Str.split: allow grouping separators under an optional parameter

Currently, we have two different behaviors for str.split depending on the sep value:

  • If sep is given, consecutive delimiters are not grouped together and are deemed to delimit empty strings.
  • If sep is not specified or is None, runs a consecutive whitespace are regarded as a single separator, and the result will contain no empty strings at the start or end if the string has leading or trailing whitespace.

While both of the behaviors are useful, we limit the second one (with grouping separators) only to whitespaces, disallowing its usage with custom separators, even though the logic is already present in the code.

Proposal

I suggest adding an optional group_sep bool parameter, which will be used as follows:

  • By default, group_sep = False.
  • If sep is not specified or is None, group_sep has no effect (no changes to the existing behavior).
  • If sep is given, group_sep = False will preserve the current behavior.
  • If sep is given, group_sep = True will treat consecutive sep characters as a single separator, and the result will contain no empty strings at the start or end if the string has leading or trailing sep characters (mimicking the current behavior for non-specified sep).

The above will preserve the existing behavior if group_sep is not specified, and will allow grouping separators by explicitly setting this parameter to True.

Implementation

The needed logic is already defined in STRINGLIB(split_whitespace).
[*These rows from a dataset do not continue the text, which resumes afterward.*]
-- pv_equiv track=rewrite | github.com/ronimizy/ITMO | 1_sem/DigitlCulture/4/main.py | resize_char_to_capital
-- ===== SOURCE A (Python) =====
-- def resize_char_to_capital(str1, idx):    # изменить строчную букву на заглавную
--     result = ''
--     for i in range(len(str1)):
--         if i == idx:
--             result += str1[i].upper()
--         else:
--             result += str1[i]
--     return result
-- ===== SOURCE B (Python) =====
-- def resize_char_to_capital(str1, idx):
--     if 0 <= idx < len(str1):
--         return str1[:idx] + str1[idx].upper() + str1[idx+1:]
--     return str1
-- ===== Notes on version B (the rewrite author's own statement) =====
-- stated objective: simpler
-- what changed: Replaced the character-by-character accumulation loop with a bounds-guarded slice-and-splice (str1[:idx] + str1[idx].upper() + str1[idx+1:]); out-of-range or negative idx returns the string unchanged, as in A.
import Mathlib
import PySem

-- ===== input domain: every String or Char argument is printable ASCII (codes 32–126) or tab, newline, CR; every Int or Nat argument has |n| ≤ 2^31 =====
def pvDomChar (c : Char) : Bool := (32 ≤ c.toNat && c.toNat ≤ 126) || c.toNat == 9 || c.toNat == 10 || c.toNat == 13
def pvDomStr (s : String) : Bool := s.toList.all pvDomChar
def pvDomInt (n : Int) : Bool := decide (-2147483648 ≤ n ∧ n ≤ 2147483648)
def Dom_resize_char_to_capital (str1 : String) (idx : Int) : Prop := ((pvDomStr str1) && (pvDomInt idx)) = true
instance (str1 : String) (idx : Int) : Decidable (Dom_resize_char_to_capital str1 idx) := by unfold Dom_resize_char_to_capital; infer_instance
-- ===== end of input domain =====

-- B replaces A's character-by-character accumulation loop with a bounds-guarded slice-and-splice (simpler; same return value).

-- ===== PORT A =====
-- result = ''; for i in range(len(str1)): result += str1[i].upper() if i == idx else str1[i]
def resize_char_to_capital (str1 : String) (idx : Int) : String :=
  let cs := str1.toList
  String.ofList ((PySem.List.pyRange 0 (cs.length : Int)).foldl
    (fun result i =>
      result ++ (if i == idx then PySem.Chars.upper [PySem.List.pyGetD cs i ' ']
                 else [PySem.List.pyGetD cs i ' ']))
    [])

-- ===== PORT B =====
-- if 0 <= idx < len(str1): return str1[:idx] + str1[idx].upper() + str1[idx+1:]; return str1
def resize_char_to_capital_alt (str1 : String) (idx : Int) : String :=
  let cs := str1.toList
  if 0 ≤ idx ∧ idx < (cs.length : Int) then
    String.ofList (PySem.List.slice cs none (some idx)
      ++ PySem.Chars.upper [PySem.List.pyGetD cs idx ' ']
      ++ PySem.List.slice cs (some (idx + 1)) none)
  else
    str1

-- ===== PRECONDITION & SPEC =====
def Spec_resize_char_to_capital (str1 : String) (idx : Int) (out : String) : Prop := out = resize_char_to_capital_alt str1 idx
instance (str1 : String) (idx : Int) (out : String) : Decidable (Spec_resize_char_to_capital str1 idx out) := by unfold Spec_resize_char_to_capital; infer_instance

-- ===== CLAIM (what is proved, stated in full; the proofs are below) =====
def Claim_equal_resize_char_to_capital : Prop := ∀ (str1 : String) (idx : Int), Dom_resize_char_to_capital str1 idx → Spec_resize_char_to_capital str1 idx (resize_char_to_capital str1 idx)

-- ===== LEMMAS AND PROOFS =====

lemma map_getD_range (cs : List Char) (d : Char) :
    (List.range cs.length).map (fun k => cs.getD k d) = cs := by
  apply List.ext_getElem
  · simp
  · intro i h1 h2
    simp [List.getD_eq_getElem?_getD, List.getElem?_eq_getElem h2]

-- A's loop, written as a map over the index range.
lemma loopA_eq_map (cs : List Char) (idx : Int) :
    ((PySem.List.pyRange 0 (cs.length : Int)).foldl
      (fun result i =>
        result ++ (if i == idx then PySem.Chars.upper [PySem.List.pyGetD cs i ' ']
                   else [PySem.List.pyGetD cs i ' ']))
      [])
    = (List.range cs.length).map
        (fun (k : Nat) => if ((k : Int) = idx) then PySem.Chars.upperChar (cs.getD k ' ') else cs.getD k ' ') := by
  rw [PySem.List.pyRange_one, List.foldl_map]
  simp only [Int.sub_zero, Int.toNat_natCast, zero_add]
  have hbody : (fun (result : List Char) (k : Nat) =>
        result ++ (if ((k : Int) == idx) then PySem.Chars.upper [PySem.List.pyGetD cs (k : Int) ' ']
                   else [PySem.List.pyGetD cs (k : Int) ' ']))
      = (fun (result : List Char) (k : Nat) =>
        result ++ [if ((k : Int) = idx) then PySem.Chars.upperChar (cs.getD k ' ') else cs.getD k ' ']) := by
    funext result k
    simp only [beq_iff_eq, PySem.List.pyGetD_natCast]
    by_cases h : (k : Int) = idx
    · rw [if_pos h, if_pos h]
      simp [PySem.Chars.upper]
    · rw [if_neg h, if_neg h]
  rw [hbody, PySem.List.foldl_append_singleton_eq_map, List.nil_append]

-- What that map computes: splice when idx is in range, the list unchanged otherwise.
lemma mapA (cs : List Char) (idx : Int) :
    (List.range cs.length).map
      (fun (k : Nat) => if ((k : Int) = idx) then PySem.Chars.upperChar (cs.getD k ' ') else cs.getD k ' ')
    = if 0 ≤ idx ∧ idx < (cs.length : Int) then
        cs.take idx.toNat ++ PySem.Chars.upper [cs.getD idx.toNat ' '] ++ cs.drop (idx.toNat + 1)
      else cs := by
  split
  · rename_i h
    obtain ⟨h0, hlt⟩ := h
    set j := idx.toNat with hj
    have hj' : (j : Int) = idx := Int.toNat_of_nonneg h0
    have hjn : j < cs.length := by omega
    have hup : PySem.Chars.upper [cs.getD j ' '] = [PySem.Chars.upperChar (cs.getD j ' ')] := by
      simp [PySem.Chars.upper]
    rw [hup]
    have hlen : (List.take j cs).length = j := by simp; omega
    apply List.ext_getElem
    · simp; omega
    · intro i hi1 hi2
      have hin : i < cs.length := by simpa using hi1
      simp only [List.getElem_map, List.getElem_range]
      by_cases hij : i = j
      · subst hij
        rw [if_pos hj', List.getElem_append_left (by simp; omega),
            List.getElem_append_right (by omega)]
        simp [hlen, List.getD_eq_getElem?_getD, List.getElem?_eq_getElem hjn]
      · rw [if_neg (by omega)]
        by_cases hlt' : i < j
        · rw [List.getElem_append_left (by simp; omega), List.getElem_append_left (by omega)]
          simp [List.getD_eq_getElem?_getD, List.getElem?_eq_getElem hin, List.getElem_take]
        · rw [List.getElem_append_right (by simp; omega)]
          simp only [List.getElem_drop, List.length_append, hlen, List.length_cons, List.length_nil]
          simp only [List.getD_eq_getElem?_getD, List.getElem?_eq_getElem hin, Option.getD_some]
          congr 1
          omega
  · rename_i h
    have hnk : ∀ k, k < cs.length → ¬ ((k : Int) = idx) := by intro k hk; omega
    calc (List.range cs.length).map
          (fun (k : Nat) => if ((k : Int) = idx) then PySem.Chars.upperChar (cs.getD k ' ') else cs.getD k ' ')
        = (List.range cs.length).map (fun k => cs.getD k ' ') := by
          apply List.map_congr_left; intro k hk; rw [if_neg (hnk k (List.mem_range.mp hk))]
      _ = cs := map_getD_range cs ' '

-- ===== VERDICT (by name: the statement is the Claim_ definition above) =====
theorem resize_char_to_capital_spec : Claim_equal_resize_char_to_capital := by
  intro str1 idx _
  unfold Spec_resize_char_to_capital resize_char_to_capital resize_char_to_capital_alt
  simp only []
  rw [loopA_eq_map, mapA]
  split
  · rename_i h
    obtain ⟨h0, hlt⟩ := h
    rw [PySem.List.slice_to str1.toList h0, PySem.List.slice_from str1.toList (by omega : (0:Int) ≤ idx + 1),
        PySem.List.pyGetD_of_nonneg _ _ h0]
    have : (idx + 1).toNat = idx.toNat + 1 := by omega
    rw [this]
  · rw [String.ofList_toList]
To reuse it, we could convert this function to one that accepts an is_separator function as a parameter, and then declare STRINGLIB(split_whitespace) and STRINGLIB(split_char_group) (or whatever) as its wrappers, passing the right parameter value.

4 Likes

Do you have real world examples of where this would be useful, or is this simply generalisation for the sake of it?

Personally, I have needed both of the current behaviours pretty often, but have never, to my recollection, needed the proposed new behaviour.
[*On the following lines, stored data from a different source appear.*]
-- pv_equiv track=rewrite | github.com/orenvlad-ai/wb-core | apps/seller_portal_feedbacks_complaints_scout.py | field_availability
-- ===== SOURCE A (Python) =====
-- from typing import Any, Iterable
--
-- def field_availability(rows: list[dict[str, Any]]) -> dict[str, bool]:
--     fields = [
--         "product_title",
--         "supplier_article",
--         "wb_article",
--         "nm_id",
--         "rating",
--         "review_date",
--         "review_datetime",
--         "text_snippet",
--         "pros_snippet",
--         "cons_snippet",
--         "comment_snippet",
--         "answer_status",
--         "purchase_status",
--         "media_indicators",
--         "hidden_feedback_id",
--         "row_menu_opened",
--         "complaint_action_found",
--         "complaint_reason",
--         "complaint_description",
--         "review_text_snippet",
--         "displayed_status",
--         "decision_label",
--         "wb_response_snippet",
--     ]
--     return {field: any(bool(row.get(field)) for row in rows) for field in fields}
-- ===== SOURCE B (Python) =====
-- from typing import Any
--
-- _FIELDS = [
--     "product_title", "supplier_article", "wb_article", "nm_id", "rating",
--     "review_date", "review_datetime", "text_snippet", "pros_snippet",
--     "cons_snippet", "comment_snippet", "answer_status", "purchase_status",
--     "media_indicators", "hidden_feedback_id", "row_menu_opened",
--     "complaint_action_found", "complaint_reason", "complaint_description",
--     "review_text_snippet", "displayed_status", "decision_label",
--     "wb_response_snippet",
-- ]
--
-- def field_availability(rows: list[dict[str, Any]]) -> dict[str, bool]:
--     # Build, in one scan of the rows' own items (no per-field lookups),
--     # the set of keys that are truthy somewhere; then answer by membership.
--     truthy_keys = set()
--     for row in rows:
--         for key, value in row.items():
--             if value:
--                 truthy_keys.add(key)
--     return {field: field in truthy_keys for field in _FIELDS}
-- ===== Notes on version B (the rewrite author's own statement) =====
-- stated objective: alternative
-- what changed: Instead of A's 23 per-field any()-scans that look each field up in every row, B never looks a field up in a row at all: it scans each row's own items once, collecting the set of keys with a truthy value, and then answers each field by a set-membership test.
import Mathlib
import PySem

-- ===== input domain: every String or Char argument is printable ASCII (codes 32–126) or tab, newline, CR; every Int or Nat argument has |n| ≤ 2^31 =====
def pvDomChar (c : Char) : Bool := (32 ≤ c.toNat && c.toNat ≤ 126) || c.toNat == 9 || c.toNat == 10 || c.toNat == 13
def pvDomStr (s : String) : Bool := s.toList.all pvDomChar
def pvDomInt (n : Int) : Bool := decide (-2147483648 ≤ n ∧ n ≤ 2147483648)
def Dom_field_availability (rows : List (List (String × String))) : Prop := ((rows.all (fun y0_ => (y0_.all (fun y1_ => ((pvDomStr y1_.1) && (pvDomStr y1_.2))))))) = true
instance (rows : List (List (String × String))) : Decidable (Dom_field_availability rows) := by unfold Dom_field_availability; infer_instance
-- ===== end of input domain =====

-- B drops A's 23 per-field lookups into every row: it scans the rows' own items once,
-- collecting the SET of keys that have a truthy value, and answers each field by set
-- membership (objective: alternative).

-- the fixed field list from the source
def pvFields : List String :=
  ["product_title", "supplier_article", "wb_article", "nm_id", "rating",
   "review_date", "review_datetime", "text_snippet", "pros_snippet",
   "cons_snippet", "comment_snippet", "answer_status", "purchase_status",
   "media_indicators", "hidden_feedback_id", "row_menu_opened",
   "complaint_action_found", "complaint_reason", "complaint_description",
   "review_text_snippet", "displayed_status", "decision_label",
   "wb_response_snippet"]

-- bool(row.get(field)): missing key and "" are falsy
def pvTruthy (o : Option String) : Bool :=
  match o with
  | none => false
  | some s => s ≠ ""

-- row.get(field) on the dict row (association-list lookup, first match)
def pvRowGet (row : List (String × String)) (f : String) : Option String :=
  (PySem.Dict.mk row).get? f

-- ===== PORT A =====
-- {field: any(bool(row.get(field)) for row in rows) for field in fields}
def field_availability (rows : List (List (String × String))) : List (String × Bool) :=
  pvFields.map (fun field => (field, rows.any (fun row => pvTruthy (pvRowGet row field))))

-- ===== PORT B =====
-- inner loop: 'for key, value in row.items(): if value: truthy_keys.add(key)'
def pvCollect (s : PySem.Set String) (row : List (String × String)) : PySem.Set String :=
  row.foldl (fun s kv => if kv.2 ≠ "" then PySem.Set.add s kv.1 else s) s

def field_availability_alt (rows : List (List (String × String))) : List (String × Bool) :=
  let truthyKeys : PySem.Set String := rows.foldl pvCollect PySem.Set.empty
  pvFields.map (fun field => (field, truthyKeys.contains field))

-- ===== PRECONDITION & SPEC =====
-- Pre_ restricts each row to distinct keys: a row stands for a Python dict, whose keys
-- are necessarily unique, so an association list with a duplicated key represents no
-- Python input at all (A's first-match lookup there is an artefact of the encoding).
def Pre_field_availability (rows : List (List (String × String))) : Prop :=
  ∀ row ∈ rows, (row.map Prod.fst).Nodup
instance (rows : List (List (String × String))) : Decidable (Pre_field_availability rows) := by unfold Pre_field_availability; infer_instance

def pvWitness_field_availability : (List (List (String × String))) :=
  [[("rating", "5"), ("nm_id", "")], [("product_title", "x")]]

def Spec_field_availability (rows : List (List (String × String))) (out : List (String × Bool)) : Prop := out = field_availability_alt rows
instance (rows : List (List (String × String))) (out : List (String × Bool)) : Decidable (Spec_field_availability rows out) := by unfold Spec_field_availability; infer_instance

-- ===== CLAIM (what is proved, stated in full; the proofs are below) =====
def Claim_equal_field_availability : Prop := ∀ (rows : List (List (String × String))), Dom_field_availability rows → Pre_field_availability rows → Spec_field_availability rows (field_availability rows)

-- ===== LEMMAS AND PROOFS =====
-- membership in the set collected from one row
theorem pvCollect_mem (row : List (String × String)) :
    ∀ s : PySem.Set String, ∀ f : String,
      f ∈ pvCollect s row ↔ f ∈ s ∨ ∃ kv ∈ row, kv.1 = f ∧ kv.2 ≠ "" := by
  induction row with
  | nil => intro s f; simp [pvCollect]
  | cons kv rest ih =>
      intro s f
      simp only [pvCollect, List.foldl_cons]
      by_cases hv : kv.2 = ""
      · simp only [hv, ne_eq, not_true_eq_false, if_false]
        rw [show (rest.foldl (fun s kv => if kv.2 ≠ "" then PySem.Set.add s kv.1 else s) s)
              = pvCollect s rest from rfl]
        rw [ih s f]
        constructor
        · rintro (h | ⟨p, hp, h1, h2⟩)
          · exact Or.inl h
          · exact Or.inr ⟨p, List.mem_cons_of_mem _ hp, h1, h2⟩
        · rintro (h | ⟨p, hp, h1, h2⟩)
          · exact Or.inl h
          · rcases List.mem_cons.mp hp with rfl | hp'
            · exact absurd hv h2
            · exact Or.inr ⟨p, hp', h1, h2⟩
      · simp only [hv, ne_eq, not_false_eq_true, if_true]
        rw [show (rest.foldl (fun s kv => if kv.2 ≠ "" then PySem.Set.add s kv.1 else s)
              (PySem.Set.add s kv.1)) = pvCollect (PySem.Set.add s kv.1) rest from rfl]
        rw [ih _ f, PySem.Set.mem_add]
        constructor
        · rintro ((h | rfl) | ⟨p, hp, h1, h2⟩)
          · exact Or.inl h
          · exact Or.inr ⟨kv, List.mem_cons_self .., rfl, hv⟩
          · exact Or.inr ⟨p, List.mem_cons_of_mem _ hp, h1, h2⟩
        · rintro (h | ⟨p, hp, h1, h2⟩)
          · exact Or.inl (Or.inl h)
          · rcases List.mem_cons.mp hp with rfl | hp'
            · exact Or.inl (Or.inr h1.symm)
            · exact Or.inr ⟨p, hp', h1, h2⟩

-- the full fold over rows
theorem pvFold_mem (rows : List (List (String × String))) :
    ∀ s : PySem.Set String, ∀ f : String,
      f ∈ rows.foldl pvCollect s ↔
        f ∈ s ∨ ∃ row ∈ rows, ∃ kv ∈ row, kv.1 = f ∧ kv.2 ≠ "" := by
  induction rows with
  | nil => intro s f; simp
  | cons r rs ih =>
      intro s f
      rw [List.foldl_cons, ih, pvCollect_mem]
      constructor
      · rintro ((h | h) | ⟨row, hrow, hkv⟩)
        · exact Or.inl h
        · exact Or.inr ⟨r, List.mem_cons_self .., h⟩
        · exact Or.inr ⟨row, List.mem_cons_of_mem _ hrow, hkv⟩
      · rintro (h | ⟨row, hrow, hkv⟩)
        · exact Or.inl (Or.inl h)
        · rcases List.mem_cons.mp hrow with rfl | hr'
          · exact Or.inl (Or.inr hkv)
          · exact Or.inr ⟨row, hr', hkv⟩

-- first-match lookup on a duplicate-free row agrees with 'some item has this key and a truthy value'
theorem pvRowGet_truthy (row : List (String × String)) (f : String)
    (hnd : (row.map Prod.fst).Nodup) :
    pvTruthy (pvRowGet row f) = true ↔ ∃ kv ∈ row, kv.1 = f ∧ kv.2 ≠ "" := by
  induction row with
  | nil => simp [pvRowGet, pvTruthy, PySem.Dict.get?]
  | cons kv rest ih =>
      simp only [List.map_cons, List.nodup_cons, List.mem_map] at hnd
      rw [show pvRowGet (kv :: rest) f
            = if kv.1 == f then some kv.2 else pvRowGet rest f from
          PySem.Dict.get?_mk_cons ..]
      by_cases hk : kv.1 = f
      · subst hk
        simp only [beq_self_eq_true, if_true, pvTruthy]
        constructor
        · intro h
          exact ⟨kv, List.mem_cons_self .., rfl, by simpa using h⟩
        · rintro ⟨p, hp, h1, h2⟩
          rcases List.mem_cons.mp hp with rfl | hp'
          · simpa using h2
          · exact absurd ⟨p, hp', h1⟩ hnd.1
      · have hb : (kv.1 == f) = false := by simp [hk]
        rw [hb, if_neg (by simp)]
        rw [ih hnd.2]
        constructor
        · rintro ⟨p, hp, h1, h2⟩
          exact ⟨p, List.mem_cons_of_mem _ hp, h1, h2⟩
        · rintro ⟨p, hp, h1, h2⟩
          rcases List.mem_cons.mp hp with rfl | hp'
          · exact absurd h1 hk
          · exact ⟨p, hp', h1, h2⟩

-- ===== VERDICT (by name: the statement is the Claim_ definition above) =====
theorem field_availability_spec : Claim_equal_field_availability := by
  intro rows _ hpre
  show field_availability rows = field_availability_alt rows
  unfold field_availability field_availability_alt
  apply List.map_congr_left
  intro f _
  rw [Prod.mk.injEq]
  refine ⟨rfl, ?_⟩
  rw [Bool.eq_iff_iff, List.any_eq_true, PySem.Set.contains_iff, pvFold_mem]
  simp only [PySem.Set.empty, List.not_mem_nil, false_or]
  constructor
  · rintro ⟨row, hr, h⟩
    exact ⟨row, hr, (pvRowGet_truthy row f (hpre row hr)).mp h⟩
  · rintro ⟨row, hr, h⟩
    exact ⟨row, hr, (pvRowGet_truthy row f (hpre row hr)).mpr h⟩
You can use filter() to drop out empty strings.

>>> ':foo:::bar::'.split(':')
['', 'foo', '', '', 'bar', '', '']
>>> list(filter(None, ':foo:::bar::'.split(':')))
['foo', 'bar']
>>> ':foo:::bar::'.replace(':', ' ').split()
['foo', 'bar']
7 Likes

Using filter() also has the benefits of ignoring leading/trailing separators and correctly returns an empty list if given an empty string.

1 Like

One workaround is to use re.findall with a negated character class:

re.findall(r'[^:]+', ':foo:::bar::') # ['foo', 'bar']

Note that with this approach spaces in the original input become separators rather than part of the values.